Los sinceros ojos de la señorita Tita no me dieron señal de que hubiera dado en el blanco.
—No creo... dejándole entrar tan fácilmente, después de todo.
—¡Ah, tan fácilmente! Ha cubierto el riesgo, Pero, ¿hay algo en que uno pudiera aprovecharse de ella?
—No debería decírselo aunque lo supiera, ¿verdad? —Y la señorita Tita añadió, antes que yo tuviera tiempo de contestar a eso, sonriendo lúgubremente—: ¿Cree usted que tenemos puntos débiles?
—Eso es exactamente lo que pregunto. Usted no tiene más que mencionármelos para que yo los respete religiosamente.
Ante esto, me miró con ese aire de curiosidad tímida pero franca y aun satisfecha con que se me había enfrentado desde el principio, y luego dijo:
—No hay nada que contar. Estamos terriblemente calladas. No sé cómo pasan los días. No tenemos vida.
—Ojalá pudiera creer que yo les traía un poco.
—Ah, sabemos lo que queremos —siguió ella—. Está muy bien.
Había varias cosas que deseaba preguntarle: cómo se las arreglaban para vivir; si tenían amigos o visitas, parientes en América o en otros países. Pero juzgué que tal averiguación sería prematura; debía dejarla para una ocasión posterior.
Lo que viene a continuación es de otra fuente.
-- pv_equiv track=rewrite | github.com/Arsen1302/Code-copy-detector | TestData/solutions/problem_103_4_1.py | solution_103_4_1
-- ===== SOURCE A (Python) =====
-- from typing import List
--
-- def solution_103_4_1(k: int, n: int) -> List[List[int]]:
--     def solution_103_4_2(digit, start_num, cur, cur_sum):
--         if cur_sum == n and digit == k: ans.append(cur[:])
--         elif digit >= k or cur_sum > n: return
--         else:
--             for i in range(start_num+1, 10):
--                 cur.append(i)
--                 solution_103_4_2(digit+1, i, cur, cur_sum+i)
--                 cur.pop()
--     ans = list()
--     solution_103_4_2(0, 0, [], 0)
--     return ans
-- ===== SOURCE B (Python) =====
-- from itertools import combinations
--
-- def solution_103_4_1(k, n):
--     if not 0 <= k <= 9:
--         return []
--     return [list(c) for c in combinations(range(1, 10), k) if sum(c) == n]
-- ===== Notes on version B (the rewrite author's own statement) =====
-- stated objective: simpler
-- what changed: Replaces the recursive backtracking with a mutable path and sum/depth pruning by a direct enumeration of itertools.combinations(range(1,10), k) filtered by sum, keeping the same lexicographic order.
import Mathlib
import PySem

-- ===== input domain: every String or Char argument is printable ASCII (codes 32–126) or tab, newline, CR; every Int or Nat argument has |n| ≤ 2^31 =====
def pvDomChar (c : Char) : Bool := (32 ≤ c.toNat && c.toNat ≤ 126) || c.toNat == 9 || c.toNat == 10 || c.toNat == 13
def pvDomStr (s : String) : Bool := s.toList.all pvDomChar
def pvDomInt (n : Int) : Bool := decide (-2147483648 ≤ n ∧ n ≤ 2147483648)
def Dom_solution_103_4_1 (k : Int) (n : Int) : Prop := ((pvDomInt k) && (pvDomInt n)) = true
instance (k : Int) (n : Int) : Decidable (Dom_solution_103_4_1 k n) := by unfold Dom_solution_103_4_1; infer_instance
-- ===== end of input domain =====

-- B replaces A's pruned backtracking over a mutable path by a plain enumeration of the
-- k-combinations of 1..9 filtered by sum (objective: simpler); return values agree on all inputs.

-- ===== PORT A =====
-- Inner recursion solution_103_4_2: on every input the Python recursion depth is at most 11
-- (start_num strictly increases through 1..9 and a recursive call needs start_num ≤ 8),
-- so structural recursion on a fuel of 11 reproduces the Python exactly.
def solution_103_4_2 (k n : Int) (fuel : Nat) (digit start_num : Int)
    (cur : List Int) (cur_sum : Int) : List (List Int) :=
  match fuel with
  | 0 => []  -- never reached from the top-level call (fuel 11 exceeds the maximal depth)
  | fuel + 1 =>
    if cur_sum = n ∧ digit = k then [cur]
    else if digit ≥ k ∨ cur_sum > n then []
    else (PySem.List.pyRange (start_num + 1) 10 1).foldl
      (fun acc i => acc ++ solution_103_4_2 k n fuel (digit + 1) i (cur ++ [i]) (cur_sum + i)) []

def solution_103_4_1 (k : Int) (n : Int) : List (List Int) :=
  solution_103_4_2 k n 11 0 0 [] 0

-- ===== PORT B =====
-- itertools.combinations(l, m) in lexicographic order (the standard-library call Source B makes)
def pyCombinations (m : Nat) (l : List Int) : List (List Int) :=
  match m, l with
  | 0, _ => [[]]
  | _ + 1, [] => []
  | m + 1, x :: xs => (pyCombinations m xs).map (fun c => x :: c) ++ pyCombinations (m + 1) xs

def solution_103_4_1_alt (k : Int) (n : Int) : List (List Int) :=
  if k < 0 ∨ 9 < k then []
  else (pyCombinations k.toNat (PySem.List.pyRange 1 10 1)).filter (fun c => c.sum == n)

-- ===== PRECONDITION & SPEC =====
def Spec_solution_103_4_1 (k : Int) (n : Int) (out : List (List Int)) : Prop := out = solution_103_4_1_alt k n
instance (k : Int) (n : Int) (out : List (List Int)) : Decidable (Spec_solution_103_4_1 k n out) := by unfold Spec_solution_103_4_1; infer_instance

-- ===== CLAIM (what is proved, stated in full; the proofs are below) =====
def Claim_equal_solution_103_4_1 : Prop := ∀ (k : Int) (n : Int), Dom_solution_103_4_1 k n → Spec_solution_103_4_1 k n (solution_103_4_1 k n)

-- ===== LEMMAS AND PROOFS =====

-- every m-combination of a list of elements ≥ 1 has sum ≥ m
lemma sum_ge_of_mem_pyCombinations (l : List Int) (hl : ∀ x ∈ l, 1 ≤ x) :
    ∀ (m : Nat) (c : List Int), c ∈ pyCombinations m l → (m : Int) ≤ c.sum := by
  induction l with
  | nil =>
    intro m c hc
    cases m with
    | zero => simp [pyCombinations] at hc; simp [hc]
    | succ m => simp [pyCombinations] at hc
  | cons x xs ih =>
    intro m c hc
    cases m with
    | zero => simp [pyCombinations] at hc; simp [hc]
    | succ m =>
      simp only [pyCombinations, List.mem_append, List.mem_map] at hc
      have hxs : ∀ y ∈ xs, 1 ≤ y := fun y hy => hl y (List.mem_cons_of_mem _ hy)
      rcases hc with ⟨c', hc', rfl⟩ | hc
      · have h1 := ih hxs m c' hc'
        have hx := hl x List.mem_cons_self
        simp only [List.sum_cons]
        push_cast
        omega
      · have h1 := ih hxs (m + 1) c hc
        omega

-- the for-loop of A, expressed on the range list, enumerates exactly the filtered combinations
lemma inner_loop (k n : Int) (fuel : Nat) (digit s : Int) (cur : List Int) (m' : Nat)
    (hm : (k - (digit + 1)).toNat = m')
    (IH : ∀ (st dg : Int) (c : List Int) (t : Int), 0 ≤ st → dg ≤ k → (10 - st).toNat < fuel →
        solution_103_4_2 k n fuel dg st c t =
          ((pyCombinations (k - dg).toNat (PySem.List.pyRange (st + 1) 10 1)).filter
              (fun cc => t + cc.sum == n)).map (fun cc => c ++ cc))
    (hdk : digit + 1 ≤ k) :
    ∀ (d : Nat) (a : Int), (10 - a).toNat = d → 1 ≤ a → (10 - a).toNat < fuel →
      (PySem.List.pyRange a 10 1).flatMap
          (fun i => solution_103_4_2 k n fuel (digit + 1) i (cur ++ [i]) (s + i)) =
        ((pyCombinations (m' + 1) (PySem.List.pyRange a 10 1)).filter
            (fun c => s + c.sum == n)).map (fun c => cur ++ c) := by
  intro d
  induction d with
  | zero =>
    intro a ha _ _
    have h10 : (10:Int) ≤ a := by omega
    rw [PySem.List.pyRange_one_eq_nil h10]
    simp [pyCombinations]
  | succ d ihd =>
    intro a ha ha1 haf
    have hlt : a < 10 := by omega
    rw [PySem.List.pyRange_one_cons hlt]
    have hrec : (10 - (a + 1)).toNat = d := by omega
    have hrecf : (10 - (a + 1)).toNat < fuel := by omega
    have hhead := IH a (digit + 1) (cur ++ [a]) (s + a) (by omega) hdk haf
    rw [hm] at hhead
    simp only [List.flatMap_cons, hhead, ihd (a + 1) hrec (by omega) hrecf]
    show _ = (((pyCombinations m' _).map _ ++ pyCombinations (m' + 1) _).filter _).map _
    rw [List.filter_append, List.map_append, List.filter_map, List.map_map]
    congr 1
    have hf : ((fun c : List Int => cur ++ c) ∘ fun c => a :: c)
        = fun c : List Int => cur ++ [a] ++ c := by funext c; simp
    rw [hf]
    congr 1
    apply List.filter_congr
    intro c _
    simp only [Function.comp, List.sum_cons]
    rw [show s + (a + c.sum) = s + a + c.sum from by ring]

-- characterisation of A's recursion as filtered combinations of the remaining digits
lemma go_eq (k n : Int) :
    ∀ (fuel : Nat) (start digit : Int) (cur : List Int) (s : Int),
      0 ≤ start → digit ≤ k → (10 - start).toNat < fuel →
      solution_103_4_2 k n fuel digit start cur s =
        ((pyCombinations (k - digit).toNat (PySem.List.pyRange (start + 1) 10 1)).filter
            (fun c => s + c.sum == n)).map (fun c => cur ++ c) := by
  intro fuel
  induction fuel with
  | zero => intro start digit cur s _ _ h; omega
  | succ fuel ih =>
    intro start digit cur s hst hdk hf
    by_cases hdq : digit = k
    · subst hdq
      by_cases hs : s = n
      · simp [solution_103_4_2, hs, pyCombinations]
      · simp [solution_103_4_2, hs, pyCombinations]
    · have hlt : digit < k := lt_of_le_of_ne hdk hdq
      have hm : (k - digit).toNat = (k - (digit + 1)).toNat + 1 := by omega
      by_cases hsn : n < s
      · have hfe : ((pyCombinations (k - digit).toNat
            (PySem.List.pyRange (start + 1) 10 1)).filter (fun c => s + c.sum == n)) = [] := by
          rw [List.filter_eq_nil_iff]
          intro c hc
          have hpos : ∀ x ∈ PySem.List.pyRange (start + 1) 10 1, 1 ≤ x := by
            intro x hx
            rw [PySem.List.mem_pyRange_one] at hx
            omega
          have hcs := sum_ge_of_mem_pyCombinations _ hpos _ c hc
          rw [hm] at hcs
          have : s + c.sum ≠ n := by push_cast at hcs; omega
          simp [this]
        rw [hfe]
        have hc1 : ¬ (s = n ∧ digit = k) := fun h => absurd h.1 (by omega)
        have hc2 : digit ≥ k ∨ s > n := Or.inr (by omega)
        rw [solution_103_4_2, if_neg hc1, if_pos hc2]
        simp
      · have hcond1 : ¬ (s = n ∧ digit = k) := fun h => hdq h.2
        have hcond2 : ¬ (digit ≥ k ∨ s > n) := by omega
        rw [solution_103_4_2]
        rw [if_neg hcond1, if_neg hcond2]
        rw [PySem.List.foldl_append_eq_flatMap]
        rw [List.nil_append, hm]
        by_cases h9 : start + 1 < 10
        · exact inner_loop k n fuel digit s cur _ rfl
            (fun st dg c t h1 h2 h3 => ih st dg c t h1 h2 h3) hlt
            (10 - (start + 1)).toNat (start + 1) rfl (by omega) (by omega)
        · rw [PySem.List.pyRange_one_eq_nil (by omega)]
          simp [pyCombinations]

-- no m-combination exists once m exceeds the length of the pool
lemma pyCombinations_eq_nil_of_lt (l : List Int) :
    ∀ (m : Nat), l.length < m → pyCombinations m l = [] := by
  induction l with
  | nil => intro m hm; cases m with
    | zero => simp at hm
    | succ m => rfl
  | cons x xs ih =>
    intro m hm
    cases m with
    | zero => simp at hm
    | succ m =>
      simp only [List.length_cons] at hm
      simp [pyCombinations, ih m (by omega), ih (m + 1) (by omega)]

-- ===== VERDICT (by name: the statement is the Claim_ definition above) =====
theorem solution_103_4_1_spec : Claim_equal_solution_103_4_1 := by
  unfold Claim_equal_solution_103_4_1
  intro k n _
  unfold Spec_solution_103_4_1 solution_103_4_1 solution_103_4_1_alt
  by_cases hk : k < 0
  · rw [if_pos (Or.inl hk)]
    have h1 : ¬ ((0:Int) = n ∧ (0:Int) = k) := fun h => by omega
    have h2 : (0:Int) ≥ k ∨ (0:Int) > n := Or.inl (by omega)
    rw [solution_103_4_2, if_neg h1, if_pos h2]
  · rw [go_eq k n 11 0 0 [] 0 le_rfl (by omega) (by norm_num)]
    simp only [Int.sub_zero, zero_add]
    by_cases hk9 : 9 < k
    · rw [if_pos (Or.inr hk9)]
      have hlen : (PySem.List.pyRange 1 10 1).length < k.toNat := by
        rw [PySem.List.length_pyRange_one]; omega
      rw [pyCombinations_eq_nil_of_lt _ _ hlen]
      simp
    · rw [if_neg (by omega)]
      simp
—Bueno, no sea orgullosa usted —me contenté con decir—: no se esconda de mí del todo.
—Ah, tengo que estar con mi tía —replicó, sin mirarme.
En ese mismo momento, de repente, sin ninguna ceremonia de despedida, me abandonó y desapareció, dejándome que bajara solo las escaleras. Me quedé un rato más, errando por el claro desierto (el sol entraba en inundación) de la vieja casa y considerando la situación sobre el terreno. Ni siquiera la pequeña serva chancleteante vino a buscarme, y reflexioné que, después de todo, ese trato mostraba confianza.